Ironically, WhatsApp’s explicit disavowal of advertising as a revenue source could even work in its favor during acquisition talks. Facebook has faced significant backlash over how much its advertising has become more prominent and (some argue) intrusive as it attempts a meaningful revenue steam. Having an ad-free, paid feature as part of its portfolio could be a way for Facebook to answer or mitigate some of Wall Street’s criticism. WhatsApp is a global business with many active users, a clear business model, and strong momentum. So there.

And still, today, the business models of the two companies couldn’t be more different.

“Advertising isn’t just the disruption of aesthetics, the insults to your intelligence and the interruption of your train of thought,” WhatsApp co-founder Jan Koum wrote in a blog post earlier this year. “At every company that sells ads, a significant portion of their engineering team spends their day tuning data mining, writing better code to collect all your personal data, upgrading the servers that hold all the data and making sure it’s all being logged and collated and sliced and packaged and shipped out… And at the end of the day the result of it all is a slightly different advertising banner in your browser or on your mobile screen. Remember, when advertising is involved you the user are the product.” [Koum’s emphasis.]

And that is just one reason why a WhatsApp/Facebook acquisition would be a surprise. At other times, Koum has been public about his distaste for startups that sell out quickly. “Totally agree with Vinod Khosla,” he wrote in July. “People starting companies for a quick sale are a disgrace to the valley.” (He’s also, btw, noted that getting on TC shouldn’t be a goal in itself. Too true.)

It’s unclear whether statements like this translate into deal-breakers with Facebook, or whether any parties would get bought out, were a deal to happen.

But there is some other great detail to this story that gives it an extra layer of interest: The two co-founders, Koum and Brian Acton, first worked together at Yahoo. It’s where they developed their dislike of advertising-based business models.

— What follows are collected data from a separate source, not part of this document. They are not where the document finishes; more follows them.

-- pv_equiv track=rewrite | github.com/aepaysinger/code-challenges | code_challenges/code_wars/almost_even.py | split_integer
-- ===== SOURCE A (Python) =====
-- def split_integer(num, parts):
--     integer_parts = []
--     part = num // parts
--     for _ in range(parts):
--         integer_parts.append(part)
--     i = len(integer_parts) - 1
--     for _ in range((num % parts)):
--         integer_parts[i] += 1
--         i -= 1
--     return integer_parts
-- ===== SOURCE B (Python) =====
-- def split_integer(num, parts):
--     out = []
--     while parts > 0:
--         first = num // parts
--         out.append(first)
--         num -= first
--         parts -= 1
--     return out
-- ===== Notes on version B (the rewrite author's own statement) =====
-- stated objective: alternative
-- what changed: Replaces A's fill-then-backward-increment remainder distribution with a greedy peeling loop that repeatedly takes floor(num/parts_left) as the next part and subtracts it, never computing the remainder at all.
import Mathlib
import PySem

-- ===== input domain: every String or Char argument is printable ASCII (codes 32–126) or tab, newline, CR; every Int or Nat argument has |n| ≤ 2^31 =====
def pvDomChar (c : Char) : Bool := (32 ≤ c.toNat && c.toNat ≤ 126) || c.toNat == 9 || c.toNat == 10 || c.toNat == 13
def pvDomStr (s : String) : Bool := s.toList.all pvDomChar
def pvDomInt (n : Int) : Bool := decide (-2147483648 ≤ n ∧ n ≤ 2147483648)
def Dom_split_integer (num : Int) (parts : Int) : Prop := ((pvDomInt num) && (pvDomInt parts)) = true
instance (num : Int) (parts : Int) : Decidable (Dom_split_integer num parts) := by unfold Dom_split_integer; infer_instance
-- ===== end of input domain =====

-- B replaces A's fill-then-backward-increment scheme with a greedy peeling loop
-- (next part = floor(num/parts_left), subtract, repeat) — an alternative algorithm, same cost.


-- ===== PORT A =====
-- integer_parts[i] += 1 (i is always a valid non-negative index when reached, see proof);
-- pySetD/pyGetD are Python-exact for in-range i.
def pvIncAt (l : List Int) (i : Int) : List Int :=
  PySem.List.pySetD l i (PySem.List.pyGetD l i 0 + 1)

def split_integer (num : Int) (parts : Int) : List Int :=
  let part := PySem.Int.floordiv num parts
  let integer_parts :=
    (PySem.List.pyRange 0 parts 1).foldl (fun acc _ => acc ++ [part]) []
  let st :=
    (PySem.List.pyRange 0 (PySem.Int.mod num parts) 1).foldl
      (fun (st : List Int × Int) _ => (pvIncAt st.1 st.2, st.2 - 1))
      (integer_parts, (integer_parts.length : Int) - 1)
  st.1

-- ===== PORT B =====
-- B's while loop, state (num, parts, out); decreases on parts.toNat.
def pvPeel (num : Int) (parts : Int) (out : List Int) : List Int :=
  if h : 0 < parts then
    let first := PySem.Int.floordiv num parts
    pvPeel (num - first) (parts - 1) (out ++ [first])
  else out
termination_by parts.toNat
decreasing_by omega

def split_integer_alt (num : Int) (parts : Int) : List Int :=
  pvPeel num parts []

-- ===== PRECONDITION & SPEC =====
-- parts = 0 makes Python A raise ZeroDivisionError
def Pre_split_integer (num : Int) (parts : Int) : Prop := parts ≠ 0
instance (num : Int) (parts : Int) : Decidable (Pre_split_integer num parts) := by
  unfold Pre_split_integer; infer_instance

def pvWitness_split_integer : Int × Int := (10, 3)

def Spec_split_integer (num : Int) (parts : Int) (out : List Int) : Prop := out = split_integer_alt num parts
instance (num : Int) (parts : Int) (out : List Int) : Decidable (Spec_split_integer num parts out) := by unfold Spec_split_integer; infer_instance

-- ===== CLAIM (what is proved, stated in full; the proofs are below) =====
def Claim_equal_split_integer : Prop := ∀ (num : Int) (parts : Int), Dom_split_integer num parts → Pre_split_integer num parts → Spec_split_integer num parts (split_integer num parts)

-- ===== LEMMAS AND PROOFS =====

-- common closed form both ports are reduced to
def pvClosed (num : Int) (parts : Int) : List Int :=
  let base := PySem.Int.floordiv num parts
  let r := PySem.Int.mod num parts
  List.replicate (parts - r).toNat base ++ List.replicate r.toNat (base + 1)

-- A's first loop builds a replicated list
theorem pvFill (xs : List Int) (p : Int) (acc : List Int) :
    xs.foldl (fun acc _ => acc ++ [p]) acc = acc ++ List.replicate xs.length p := by
  induction xs generalizing acc with
  | nil => simp
  | cons x t ih => simp [List.foldl_cons, ih, List.replicate_succ]

theorem pvRangeLen (m : Int) : (PySem.List.pyRange 0 m 1).length = m.toNat := by
  simp only [PySem.List.pyRange, one_ne_zero, ↓reduceIte, zero_lt_one, add_sub_cancel_right,
    EuclideanDomain.div_one, List.length_map, List.length_range]
  split_ifs with h <;> omega

-- recursion form of A's second loop
def pvLoop2 : Nat → List Int → Int → List Int
  | 0, l, _ => l
  | n + 1, l, i => pvLoop2 n (pvIncAt l i) (i - 1)

theorem pvFoldLoop2 (xs : List Int) (l : List Int) (i : Int) :
    (xs.foldl (fun (st : List Int × Int) _ => (pvIncAt st.1 st.2, st.2 - 1)) (l, i)).1
      = pvLoop2 xs.length l i := by
  induction xs generalizing l i with
  | nil => rfl
  | cons x t ih => simp [List.foldl_cons, pvLoop2, ih]

theorem pvIncAt_mid (a : Nat) (p : Int) (suf : List Int) :
    pvIncAt (List.replicate (a + 1) p ++ suf) (a : Int) = List.replicate a p ++ (p + 1) :: suf := by
  unfold pvIncAt
  rw [PySem.List.pySetD_natCast, PySem.List.pyGetD_natCast]
  have hg : (List.replicate (a + 1) p ++ suf).getD a 0 = p := by
    rw [List.getD_eq_getElem?_getD, List.getElem?_append_left (by simp)]
    simp
  rw [hg]
  have hsplit : List.replicate (a + 1) p ++ suf = List.replicate a p ++ p :: suf := by
    rw [List.replicate_succ', List.append_assoc]; rfl
  rw [hsplit]
  simp only [List.length_replicate, Std.le_refl, List.set_append_right, tsub_self,
    List.set_cons_zero]

theorem pvLoop2_main (n : Nat) (a : Nat) (p : Int) (suf : List Int) :
    pvLoop2 n (List.replicate (a + n) p ++ suf) ((a : Int) + n - 1)
      = List.replicate a p ++ List.replicate n (p + 1) ++ suf := by
  induction n generalizing suf with
  | zero => simp [pvLoop2]
  | succ n ih =>
    have e1 : a + (n + 1) = (a + n) + 1 := by omega
    rw [pvLoop2, e1]
    have e2 : (a : Int) + ((n + 1 : Nat) : Int) - 1 = ((a + n : Nat) : Int) := by push_cast; ring
    rw [e2, pvIncAt_mid (a + n) p suf]
    have e3 : List.replicate (a + n) p ++ (p + 1) :: suf
        = List.replicate (a + n) p ++ ((p + 1) :: suf) := rfl
    have e4 : ((a + n : Nat) : Int) - 1 = (a : Int) + n - 1 := by push_cast; ring
    rw [e3, e4, ih ((p + 1) :: suf)]
    simp [List.replicate_succ']

-- A reduces to the closed form (for parts ≠ 0)
theorem pvA_closed (num parts : Int) (hp : parts ≠ 0) :
    split_integer num parts = pvClosed num parts := by
  unfold split_integer pvClosed
  simp only [pvFill, List.nil_append, pvFoldLoop2, pvRangeLen, List.length_replicate]
  rcases lt_or_gt_of_ne hp with hneg | hpos
  · have hb := PySem.Int.mod_neg_bounds (a := num) hneg
    have h1 : (PySem.Int.mod num parts).toNat = 0 := by omega
    have h2 : parts.toNat = 0 := by omega
    have h3 : (parts - PySem.Int.mod num parts).toNat = 0 := by omega
    simp [h1, h2, h3, pvLoop2]
  · have hr0 : 0 ≤ PySem.Int.mod num parts := PySem.Int.mod_nonneg (a := num) hpos
    have hrlt : PySem.Int.mod num parts < parts := PySem.Int.mod_lt (a := num) hpos
    set p := PySem.Int.floordiv num parts with hpdef
    set r := PySem.Int.mod num parts with hrdef
    have hsum : (parts - r).toNat + r.toNat = parts.toNat := by omega
    rw [← hsum]
    have hidx : (((parts - r).toNat + r.toNat : Nat) : Int) - 1
        = ((parts - r).toNat : Int) + (r.toNat : Int) - 1 := by push_cast; ring
    rw [hidx]
    have := pvLoop2_main r.toNat (parts - r).toNat p []
    simpa using this

-- B reduces to the closed form (for 0 < parts), by induction on parts
theorem pvPeel_closed (n : Nat) : ∀ (num : Int) (out : List Int),
    pvPeel num ((n : Int) + 1) out = out ++ pvClosed num ((n : Int) + 1) := by
  induction n with
  | zero =>
    intro num out
    rw [pvPeel]
    simp [pvClosed, pvPeel]
  | succ n ih =>
    intro num out
    have hc : ((n + 1 : Nat) : Int) = (n : Int) + 1 := by push_cast; ring
    rw [hc, pvPeel]
    have hpos : (0 : Int) < (n : Int) + 1 + 1 := by positivity
    rw [dif_pos hpos]
    set P : Int := (n : Int) + 1 + 1 with hP
    set b := PySem.Int.floordiv num P with hb
    set r := PySem.Int.mod num P with hr
    have heq : b * P + r = num := PySem.Int.floordiv_mul_add_mod num P
    have hr0 : 0 ≤ r := PySem.Int.mod_nonneg (a := num) (by omega)
    have hrlt : r < P := PySem.Int.mod_lt (a := num) (by omega)
    have hstep : ((n : Int) + 1 + 1) - 1 = (n : Int) + 1 := by ring
    rw [hstep, ih (num - b) (out ++ [b])]
    -- characterise floordiv/mod of (num - b) by (P - 1) = n+1
    have hP1 : (0 : Int) < (n : Int) + 1 := by positivity
    by_cases hcase : r < P - 1
    · have hd' : PySem.Int.floordiv (num - b) ((n : Int) + 1) = b := by
        rw [PySem.Int.floordiv_eq_iff_of_pos hP1]
        constructor <;> nlinarith [heq]
      have hm' : PySem.Int.mod (num - b) ((n : Int) + 1) = r := by
        have h2 := PySem.Int.floordiv_mul_add_mod (num - b) ((n : Int) + 1)
        rw [hd'] at h2; nlinarith [h2, heq]
      simp only [pvClosed, hd', hm', ← hb, ← hr]
      have h3 : ((n : Int) + 1 - r).toNat + 1 = (P - r).toNat := by omega
      rw [← h3, List.replicate_succ]; simp
    · have hre : r = P - 1 := by omega
      have hd' : PySem.Int.floordiv (num - b) ((n : Int) + 1) = b + 1 := by
        rw [PySem.Int.floordiv_eq_iff_of_pos hP1]
        constructor <;> nlinarith [heq, hre]
      have hm' : PySem.Int.mod (num - b) ((n : Int) + 1) = 0 := by
        have h2 := PySem.Int.floordiv_mul_add_mod (num - b) ((n : Int) + 1)
        rw [hd'] at h2; nlinarith [h2, heq, hre]
      simp only [pvClosed, hd', hm', ← hb, ← hr]
      have h3 : ((n : Int) + 1 - 0).toNat = ((n : Int) + 1).toNat := by omega
      have h4 : (P - r).toNat = 1 := by omega
      have h5 : r.toNat = ((n : Int) + 1).toNat := by omega
      simp [h3, h4, h5, List.append_assoc]

theorem pvB_closed (num parts : Int) (hp : 0 < parts) :
    split_integer_alt num parts = pvClosed num parts := by
  unfold split_integer_alt
  obtain ⟨n, hn⟩ : ∃ n : Nat, parts = (n : Int) + 1 :=
    ⟨(parts - 1).toNat, by omega⟩
  rw [hn]
  simpa using pvPeel_closed n num []

-- ===== VERDICT (by name: the statement is the Claim_ definition above) =====
theorem split_integer_spec : Claim_equal_split_integer := by
  intro num parts _ hp
  unfold Spec_split_integer
  rcases lt_or_gt_of_ne hp with hneg | hpos
  · -- parts < 0: A's loops are empty; B's loop never runs
    have hA := pvA_closed num parts hp
    have hb := PySem.Int.mod_neg_bounds (a := num) hneg
    have h1 : (PySem.Int.mod num parts).toNat = 0 := by omega
    have h3 : (parts - PySem.Int.mod num parts).toNat = 0 := by omega
    rw [hA]
    unfold pvClosed split_integer_alt
    rw [pvPeel]
    simp [h1, h3, not_lt.mpr (le_of_lt hneg)]
  · rw [pvA_closed num parts hp, pvB_closed num parts hpos]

Yahoo happens to be in an acquiring mind, and has shown interest in mobile specifically. (Coincidentally, Yahoo is currently also revamping its messaging services.)

WhatsApp’s business development head, Neeraj Arora, came to WhatsApp from Google, where he was a senior member of the corporate development team. According to his LinkedIn profile, he “led acquisitions and strategic investments across products and geographies. Recent transactions at Google include the acquisitions of Zagat, Dailydeal.de, Slide, Picnik, Cleversense, PittPatt and Talkbin.”

And Acton himself apparently has pitched to Facebook before — perhaps for a job, perhaps with another product, perhaps with this idea.

“Facebook turned me down. It was a great opportunity to connect with some fantastic people. Looking forward to life’s next adventure,” he wrote in August 2009, the same year they founded WhatsApp, which is backed by Sequoia.

Acton’s most recent tweet was on January 13, 2012 (no, he’s not an active tweeter), a day notable for WhatsApp getting pulled from the App Store (restored four days later). The tweet was “WhatsApp.”